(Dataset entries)
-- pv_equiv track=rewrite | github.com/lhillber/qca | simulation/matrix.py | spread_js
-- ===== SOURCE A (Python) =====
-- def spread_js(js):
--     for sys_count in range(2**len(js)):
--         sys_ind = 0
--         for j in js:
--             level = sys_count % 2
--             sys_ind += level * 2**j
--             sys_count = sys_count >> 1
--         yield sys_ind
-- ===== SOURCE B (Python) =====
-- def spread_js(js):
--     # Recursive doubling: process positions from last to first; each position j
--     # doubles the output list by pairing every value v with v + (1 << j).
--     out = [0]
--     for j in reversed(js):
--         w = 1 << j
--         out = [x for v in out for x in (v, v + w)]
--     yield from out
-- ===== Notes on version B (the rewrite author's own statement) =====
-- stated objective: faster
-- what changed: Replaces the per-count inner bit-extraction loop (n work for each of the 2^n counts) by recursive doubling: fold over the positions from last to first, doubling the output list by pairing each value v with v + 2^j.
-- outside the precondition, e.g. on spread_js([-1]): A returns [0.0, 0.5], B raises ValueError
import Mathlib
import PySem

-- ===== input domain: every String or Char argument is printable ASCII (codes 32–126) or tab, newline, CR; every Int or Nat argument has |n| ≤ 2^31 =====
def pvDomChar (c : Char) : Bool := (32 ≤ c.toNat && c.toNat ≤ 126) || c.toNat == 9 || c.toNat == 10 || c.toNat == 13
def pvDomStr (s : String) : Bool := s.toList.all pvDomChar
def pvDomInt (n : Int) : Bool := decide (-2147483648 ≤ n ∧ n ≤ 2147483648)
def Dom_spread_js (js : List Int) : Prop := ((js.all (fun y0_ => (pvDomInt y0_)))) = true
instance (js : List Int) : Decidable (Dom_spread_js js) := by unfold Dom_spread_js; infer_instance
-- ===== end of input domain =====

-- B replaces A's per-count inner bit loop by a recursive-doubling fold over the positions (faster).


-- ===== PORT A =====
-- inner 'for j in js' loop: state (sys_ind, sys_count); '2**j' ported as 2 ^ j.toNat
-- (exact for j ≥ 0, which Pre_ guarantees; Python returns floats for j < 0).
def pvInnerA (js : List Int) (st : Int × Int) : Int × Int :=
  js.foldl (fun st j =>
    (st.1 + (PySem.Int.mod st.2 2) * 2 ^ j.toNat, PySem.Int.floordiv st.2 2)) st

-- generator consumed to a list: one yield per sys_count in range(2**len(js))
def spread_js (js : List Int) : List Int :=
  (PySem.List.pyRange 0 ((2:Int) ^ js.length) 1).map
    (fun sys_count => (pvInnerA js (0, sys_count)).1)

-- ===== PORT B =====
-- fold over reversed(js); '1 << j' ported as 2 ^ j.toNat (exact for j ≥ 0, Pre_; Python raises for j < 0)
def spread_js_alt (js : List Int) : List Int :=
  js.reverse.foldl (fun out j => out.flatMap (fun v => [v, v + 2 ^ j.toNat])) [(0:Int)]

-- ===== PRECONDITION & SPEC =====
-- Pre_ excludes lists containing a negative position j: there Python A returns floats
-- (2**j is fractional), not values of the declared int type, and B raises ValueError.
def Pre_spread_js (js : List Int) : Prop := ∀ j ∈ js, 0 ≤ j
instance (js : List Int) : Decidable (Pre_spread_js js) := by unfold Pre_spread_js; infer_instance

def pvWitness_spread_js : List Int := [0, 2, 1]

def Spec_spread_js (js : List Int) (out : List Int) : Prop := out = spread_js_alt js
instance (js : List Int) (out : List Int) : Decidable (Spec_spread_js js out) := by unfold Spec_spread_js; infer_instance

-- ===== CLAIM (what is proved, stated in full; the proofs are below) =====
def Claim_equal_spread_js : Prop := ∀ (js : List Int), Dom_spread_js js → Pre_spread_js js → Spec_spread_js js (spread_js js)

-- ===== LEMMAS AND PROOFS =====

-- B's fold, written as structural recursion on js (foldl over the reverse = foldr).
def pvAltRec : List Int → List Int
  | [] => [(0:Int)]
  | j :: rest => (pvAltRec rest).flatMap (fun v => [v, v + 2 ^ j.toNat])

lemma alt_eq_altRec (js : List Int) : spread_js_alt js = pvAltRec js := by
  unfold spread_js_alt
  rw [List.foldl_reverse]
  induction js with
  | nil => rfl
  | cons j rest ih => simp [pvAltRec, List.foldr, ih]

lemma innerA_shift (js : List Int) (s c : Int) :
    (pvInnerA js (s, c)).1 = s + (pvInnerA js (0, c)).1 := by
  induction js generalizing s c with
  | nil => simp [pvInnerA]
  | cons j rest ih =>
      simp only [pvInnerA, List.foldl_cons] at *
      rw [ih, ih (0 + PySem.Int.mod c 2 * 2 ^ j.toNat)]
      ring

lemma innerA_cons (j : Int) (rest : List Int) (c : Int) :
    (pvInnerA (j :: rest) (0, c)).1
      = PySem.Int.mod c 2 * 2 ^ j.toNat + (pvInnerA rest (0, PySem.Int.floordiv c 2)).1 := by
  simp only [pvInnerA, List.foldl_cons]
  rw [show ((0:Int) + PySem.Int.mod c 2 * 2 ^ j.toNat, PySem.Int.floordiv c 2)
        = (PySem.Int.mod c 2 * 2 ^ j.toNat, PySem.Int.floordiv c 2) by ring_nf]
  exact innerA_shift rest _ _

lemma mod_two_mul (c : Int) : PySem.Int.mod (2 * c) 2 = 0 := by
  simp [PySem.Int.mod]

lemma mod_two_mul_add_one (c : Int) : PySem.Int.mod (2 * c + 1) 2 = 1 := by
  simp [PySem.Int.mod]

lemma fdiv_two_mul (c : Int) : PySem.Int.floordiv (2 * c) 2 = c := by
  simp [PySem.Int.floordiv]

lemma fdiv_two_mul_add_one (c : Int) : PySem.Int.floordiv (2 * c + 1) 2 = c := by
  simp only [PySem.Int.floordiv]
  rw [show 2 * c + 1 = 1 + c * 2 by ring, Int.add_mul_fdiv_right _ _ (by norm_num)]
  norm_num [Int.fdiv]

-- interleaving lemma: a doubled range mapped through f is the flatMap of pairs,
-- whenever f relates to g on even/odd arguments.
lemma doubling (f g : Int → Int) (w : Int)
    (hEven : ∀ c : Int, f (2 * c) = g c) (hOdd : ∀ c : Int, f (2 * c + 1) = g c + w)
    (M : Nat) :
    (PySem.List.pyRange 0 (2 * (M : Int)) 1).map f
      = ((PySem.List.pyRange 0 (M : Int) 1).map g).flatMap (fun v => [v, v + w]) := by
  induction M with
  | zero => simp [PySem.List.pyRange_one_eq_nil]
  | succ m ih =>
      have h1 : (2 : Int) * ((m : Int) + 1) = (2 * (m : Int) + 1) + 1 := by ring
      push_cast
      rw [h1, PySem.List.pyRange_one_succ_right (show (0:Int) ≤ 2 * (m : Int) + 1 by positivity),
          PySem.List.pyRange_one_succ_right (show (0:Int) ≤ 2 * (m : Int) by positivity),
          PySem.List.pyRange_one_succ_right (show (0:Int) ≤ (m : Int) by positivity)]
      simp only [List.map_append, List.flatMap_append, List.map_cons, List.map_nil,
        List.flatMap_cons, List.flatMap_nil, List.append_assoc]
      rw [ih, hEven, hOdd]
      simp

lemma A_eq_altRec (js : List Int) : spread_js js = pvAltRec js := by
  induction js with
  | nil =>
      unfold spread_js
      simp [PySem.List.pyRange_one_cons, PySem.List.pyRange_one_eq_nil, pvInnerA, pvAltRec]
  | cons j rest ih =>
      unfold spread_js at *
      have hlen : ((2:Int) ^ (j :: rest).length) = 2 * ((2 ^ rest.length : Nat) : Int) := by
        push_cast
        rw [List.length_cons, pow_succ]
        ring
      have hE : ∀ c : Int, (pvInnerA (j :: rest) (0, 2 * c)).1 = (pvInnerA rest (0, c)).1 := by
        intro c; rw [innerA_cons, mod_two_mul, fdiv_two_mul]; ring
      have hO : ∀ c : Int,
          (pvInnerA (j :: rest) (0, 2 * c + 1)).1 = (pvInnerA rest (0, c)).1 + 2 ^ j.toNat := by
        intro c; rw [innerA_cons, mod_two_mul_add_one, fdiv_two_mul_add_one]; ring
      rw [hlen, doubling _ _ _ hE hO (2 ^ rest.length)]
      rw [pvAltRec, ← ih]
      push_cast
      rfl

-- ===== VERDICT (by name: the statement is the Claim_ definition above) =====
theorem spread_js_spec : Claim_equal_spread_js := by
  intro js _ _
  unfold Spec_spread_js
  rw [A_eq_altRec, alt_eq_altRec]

**Problem details:** The number alone, please: how many lines in the data contain the string "reversed"?

**Problem solution:** 2